__PROBLEM STATEMENT__
Below are some entries. Copy each line that holds the string "base".

══ EXTRACTED ENTRIES ══

-- pv_equiv track=rewrite | github.com/wooden33/BanG | evaluation/extract_pass_rate.py | extract_path_rate
-- ===== SOURCE A (Python) =====
-- def extract_path_rate(data_list):
--     count_dict = {}
--     pass_dict = {}
--     for item in data_list:
--         label = item["label"]
--         status = item["status"]
--         count_dict[label] = count_dict.get(label, 0) + 1
--         if status == "PASS":
--             pass_dict[label] = pass_dict.get(label, 0) + 1
--     return count_dict, pass_dict
-- ===== SOURCE B (Python) =====
-- def extract_path_rate(data_list):
--     labels = [item["label"] for item in data_list]
--     pass_labels = [item["label"] for item in data_list if item["status"] == "PASS"]
--     count_dict = {k: labels.count(k) for k in dict.fromkeys(labels)}
--     pass_dict = {k: pass_labels.count(k) for k in dict.fromkeys(pass_labels)}
--     return count_dict, pass_dict
-- ===== Notes on version B (the rewrite author's own statement) =====
-- stated objective: alternative
-- what changed: Replaces A's single combined loop that increments two dicts with a gather-then-count decomposition: collect the label list and the PASS-filtered label list, then build each dict by comprehension over the first-appearance key order (dict.fromkeys) using list.count.
import Mathlib
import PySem

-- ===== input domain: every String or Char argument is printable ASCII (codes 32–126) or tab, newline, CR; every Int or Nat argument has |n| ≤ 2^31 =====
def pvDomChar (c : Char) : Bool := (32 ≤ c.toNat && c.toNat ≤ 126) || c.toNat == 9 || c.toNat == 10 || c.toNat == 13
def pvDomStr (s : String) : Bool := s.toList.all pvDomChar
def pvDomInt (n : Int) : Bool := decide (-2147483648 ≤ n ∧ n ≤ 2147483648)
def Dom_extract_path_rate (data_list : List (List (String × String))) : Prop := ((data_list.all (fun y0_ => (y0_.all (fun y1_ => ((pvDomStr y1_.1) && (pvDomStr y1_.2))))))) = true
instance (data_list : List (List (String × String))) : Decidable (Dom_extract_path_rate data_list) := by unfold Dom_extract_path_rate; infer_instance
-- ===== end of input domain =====

-- B replaces A's single two-dict counting loop by gather-then-count (label lists, first-appearance keys, list.count); alternative decomposition, not faster.
-- item["k"] on the assoc-list representation of a dict: first match, as per the convention
def pvItemGet (item : List (String × String)) (k : String) : String :=
  (((item.find? (fun p => p.1 == k)).map (fun p => p.2)).getD "")

-- ===== PORT A =====
def extract_path_rate (data_list : List (List (String × String))) : (List (String × Int)) × (List (String × Int)) :=
  let st := data_list.foldl
    (fun (st : PySem.Dict String Int × PySem.Dict String Int) item =>
      let label := pvItemGet item "label"
      let status := pvItemGet item "status"
      let cd := st.1.insert label (st.1.getD label 0 + 1)
      let pd := if status == "PASS" then st.2.insert label (st.2.getD label 0 + 1) else st.2
      (cd, pd))
    (PySem.Dict.empty, PySem.Dict.empty)
  (st.1.items, st.2.items)

-- ===== PORT B =====
def extract_path_rate_alt (data_list : List (List (String × String))) : (List (String × Int)) × (List (String × Int)) :=
  let labels := data_list.map (fun item => pvItemGet item "label")
  let pass_labels := (data_list.filter (fun item => pvItemGet item "status" == "PASS")).map (fun item => pvItemGet item "label")
  ((PySem.List.dedup labels).map (fun k => (k, (labels.count k : Int))),
   (PySem.List.dedup pass_labels).map (fun k => (k, (pass_labels.count k : Int))))

-- ===== PRECONDITION & SPEC =====
-- Pre_ excludes exactly the items missing a "label" or "status" key, where Python A (and B) raise KeyError.
def Pre_extract_path_rate (data_list : List (List (String × String))) : Prop :=
  (data_list.all (fun item => (item.map Prod.fst).contains "label" && (item.map Prod.fst).contains "status")) = true
instance (data_list : List (List (String × String))) : Decidable (Pre_extract_path_rate data_list) := by unfold Pre_extract_path_rate; infer_instance
def pvWitness_extract_path_rate : (List (List (String × String))) :=
  [[("label", "a"), ("status", "PASS")], [("label", "b"), ("status", "FAIL")], [("label", "a"), ("status", "PASS")]]

def Spec_extract_path_rate (data_list : List (List (String × String))) (out : (List (String × Int)) × (List (String × Int))) : Prop := out = extract_path_rate_alt data_list
instance (data_list : List (List (String × String))) (out : (List (String × Int)) × (List (String × Int))) : Decidable (Spec_extract_path_rate data_list out) := by unfold Spec_extract_path_rate; infer_instance

-- ===== CLAIM (what is proved, stated in full; the proofs are below) =====
def Claim_equal_extract_path_rate : Prop := ∀ (data_list : List (List (String × String))), Dom_extract_path_rate data_list → Pre_extract_path_rate data_list → Spec_extract_path_rate data_list (extract_path_rate data_list)

-- ===== LEMMAS AND PROOFS =====

-- A's combined fold over pairs of dicts splits into two independent counting folds,
-- one over all labels and one over the PASS-filtered labels.
theorem pv_fold_split (dl : List (List (String × String)))
    (c p : PySem.Dict String Int) :
    dl.foldl
      (fun (st : PySem.Dict String Int × PySem.Dict String Int) item =>
        let label := pvItemGet item "label"
        let status := pvItemGet item "status"
        let cd := st.1.insert label (st.1.getD label 0 + 1)
        let pd := if status == "PASS" then st.2.insert label (st.2.getD label 0 + 1) else st.2
        (cd, pd)) (c, p)
    = ((dl.map (fun item => pvItemGet item "label")).foldl
         (fun d x => d.insert x (d.getD x 0 + 1)) c,
       ((dl.filter (fun item => pvItemGet item "status" == "PASS")).map
          (fun item => pvItemGet item "label")).foldl
         (fun d x => d.insert x (d.getD x 0 + 1)) p) := by
  induction dl generalizing c p with
  | nil => rfl
  | cons hd tl ih =>
    by_cases h : (pvItemGet hd "status" == "PASS") = true
    · simp only [List.foldl_cons, List.map_cons, List.filter_cons, h, if_true]
      rw [← ih]
    · have h' : (pvItemGet hd "status" == "PASS") = false := by simpa using h
      simp only [List.foldl_cons, List.map_cons, List.filter_cons, h', Bool.false_eq_true,
        if_false]
      rw [← ih]

-- ===== VERDICT (by name: the statement is the Claim_ definition above) =====
theorem extract_path_rate_spec : Claim_equal_extract_path_rate := by
  intro dl _ _
  show extract_path_rate dl = extract_path_rate_alt dl
  unfold extract_path_rate extract_path_rate_alt
  rw [pv_fold_split]
  simp only [PySem.Dict.foldl_insert_getD_add_one_eq_counter, PySem.Dict.items_counter,
    PySem.List.dedup_eq_ofList]
-- pv_equiv track=rewrite | github.com/Kethambabu/st-automation | backend/core/executor/test_validator.py | _paths_match_with_params
-- ===== SOURCE A (Python) =====
-- def _paths_match_with_params(test_path: str, available_path: str) -> bool:
--     """Check if paths match with path parameters."""
--     test_parts = test_path.split("/")
--     avail_parts = available_path.split("/")
--
--     if len(test_parts) != len(avail_parts):
--         return False
--
--     for test_part, avail_part in zip(test_parts, avail_parts):
--         # Skip if available has path parameter placeholder
--         if "{" in avail_part and "}" in avail_part:
--             continue
--         if test_part != avail_part:
--             return False
--
--     return True
-- ===== SOURCE B (Python) =====
-- def _paths_match_with_params(test_path: str, available_path: str) -> bool:
--     """Check if paths match with path parameters."""
--     def go(ts, avs):
--         if not ts and not avs:
--             return True
--         if not ts or not avs:
--             return False
--         a = avs[0]
--         if ('{' in a and '}' in a) or ts[0] == a:
--             return go(ts[1:], avs[1:])
--         return False
--     return go(test_path.split("/"), available_path.split("/"))
-- ===== Notes on version B (the rewrite author's own statement) =====
-- stated objective: alternative
-- what changed: Replaces the explicit length check plus for-loop over zip with a single simultaneous recursion on the two segment lists, where a length mismatch falls out of the base cases.
import Mathlib
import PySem

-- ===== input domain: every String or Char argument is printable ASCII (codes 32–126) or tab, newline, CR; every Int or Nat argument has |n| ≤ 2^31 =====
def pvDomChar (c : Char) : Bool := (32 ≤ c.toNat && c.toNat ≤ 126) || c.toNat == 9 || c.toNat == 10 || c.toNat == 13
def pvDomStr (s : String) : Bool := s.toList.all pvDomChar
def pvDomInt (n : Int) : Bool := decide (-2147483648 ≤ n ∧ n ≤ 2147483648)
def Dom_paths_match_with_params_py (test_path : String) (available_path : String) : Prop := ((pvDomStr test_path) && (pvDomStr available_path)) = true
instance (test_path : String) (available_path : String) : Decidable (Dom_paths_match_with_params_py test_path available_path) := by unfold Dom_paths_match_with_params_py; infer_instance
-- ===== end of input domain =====

-- B replaces A's length check and for-loop over zip with one simultaneous recursion on the two segment lists (alternative decomposition, same cost).

-- ===== PORT A =====
-- the for-loop over zip(test_parts, avail_parts) with early return
def pvLoopA : List (List Char × List Char) → Bool
  | [] => true
  | (test_part, avail_part) :: rest =>
      if PySem.Chars.isIn ['{'] avail_part && PySem.Chars.isIn ['}'] avail_part then
        pvLoopA rest
      else if test_part != avail_part then
        false
      else
        pvLoopA rest

def paths_match_with_params_py (test_path : String) (available_path : String) : Bool :=
  let test_parts := PySem.Chars.splitOn test_path.toList ['/']
  let avail_parts := PySem.Chars.splitOn available_path.toList ['/']
  if test_parts.length != avail_parts.length then false
  else pvLoopA (test_parts.zip avail_parts)

-- ===== PORT B =====
-- simultaneous recursion on both segment lists; a length mismatch is a mixed base case
def pvGoB : List (List Char) → List (List Char) → Bool
  | [], [] => true
  | [], _ :: _ => false
  | _ :: _, [] => false
  | t :: ts, a :: avs =>
      if (PySem.Chars.isIn ['{'] a && PySem.Chars.isIn ['}'] a) || t == a then pvGoB ts avs
      else false

def paths_match_with_params_py_alt (test_path : String) (available_path : String) : Bool :=
  pvGoB (PySem.Chars.splitOn test_path.toList ['/']) (PySem.Chars.splitOn available_path.toList ['/'])

-- ===== PRECONDITION & SPEC =====
def Spec_paths_match_with_params_py (test_path : String) (available_path : String) (out : Bool) : Prop := out = paths_match_with_params_py_alt test_path available_path
instance (test_path : String) (available_path : String) (out : Bool) : Decidable (Spec_paths_match_with_params_py test_path available_path out) := by unfold Spec_paths_match_with_params_py; infer_instance

-- ===== CLAIM (what is proved, stated in full; the proofs are below) =====
def Claim_equal_paths_match_with_params_py : Prop := ∀ (test_path : String) (available_path : String), Dom_paths_match_with_params_py test_path available_path → Spec_paths_match_with_params_py test_path available_path (paths_match_with_params_py test_path available_path)

-- ===== LEMMAS AND PROOFS =====
theorem pvLoopA_eq_pvGoB : ∀ (ts avs : List (List Char)),
    (if ts.length != avs.length then false else pvLoopA (ts.zip avs)) = pvGoB ts avs := by
  intro ts
  induction ts with
  | nil => intro avs; cases avs <;> simp [pvLoopA, pvGoB]
  | cons t ts ih =>
      intro avs
      cases avs with
      | nil => simp [pvGoB]
      | cons a avs =>
          have h := ih avs
          by_cases hlen : ts.length = avs.length
          · simp only [List.length_cons, List.zip_cons_cons, pvLoopA, pvGoB]
            by_cases hb : (PySem.Chars.isIn ['{'] a && PySem.Chars.isIn ['}'] a) = true
            · simp [hb, hlen, ← h]
            · by_cases he : t = a
              · simp [hb, he, hlen, ← h]
              · simp [hb, he, hlen, bne]
          · have hgo : pvGoB ts avs = false := by
              rw [← h]; simp [hlen]
            have hne : ((t :: ts).length != (a :: avs).length) = true := by
              simp [hlen]
            rw [if_pos hne]
            simp [pvGoB, hgo]

-- ===== VERDICT (by name: the statement is the Claim_ definition above) =====
theorem paths_match_with_params_py_spec : Claim_equal_paths_match_with_params_py := by
  intro test_path available_path _
  unfold Spec_paths_match_with_params_py paths_match_with_params_py paths_match_with_params_py_alt
  exact pvLoopA_eq_pvGoB _ _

═══

__FINISHED EXERCISE__
-- what changed: Replaces the explicit length check plus for-loop over zip with a single simultaneous recursion on the two segment lists, where a length mismatch falls out of the base cases.
-- simultaneous recursion on both segment lists; a length mismatch is a mixed base case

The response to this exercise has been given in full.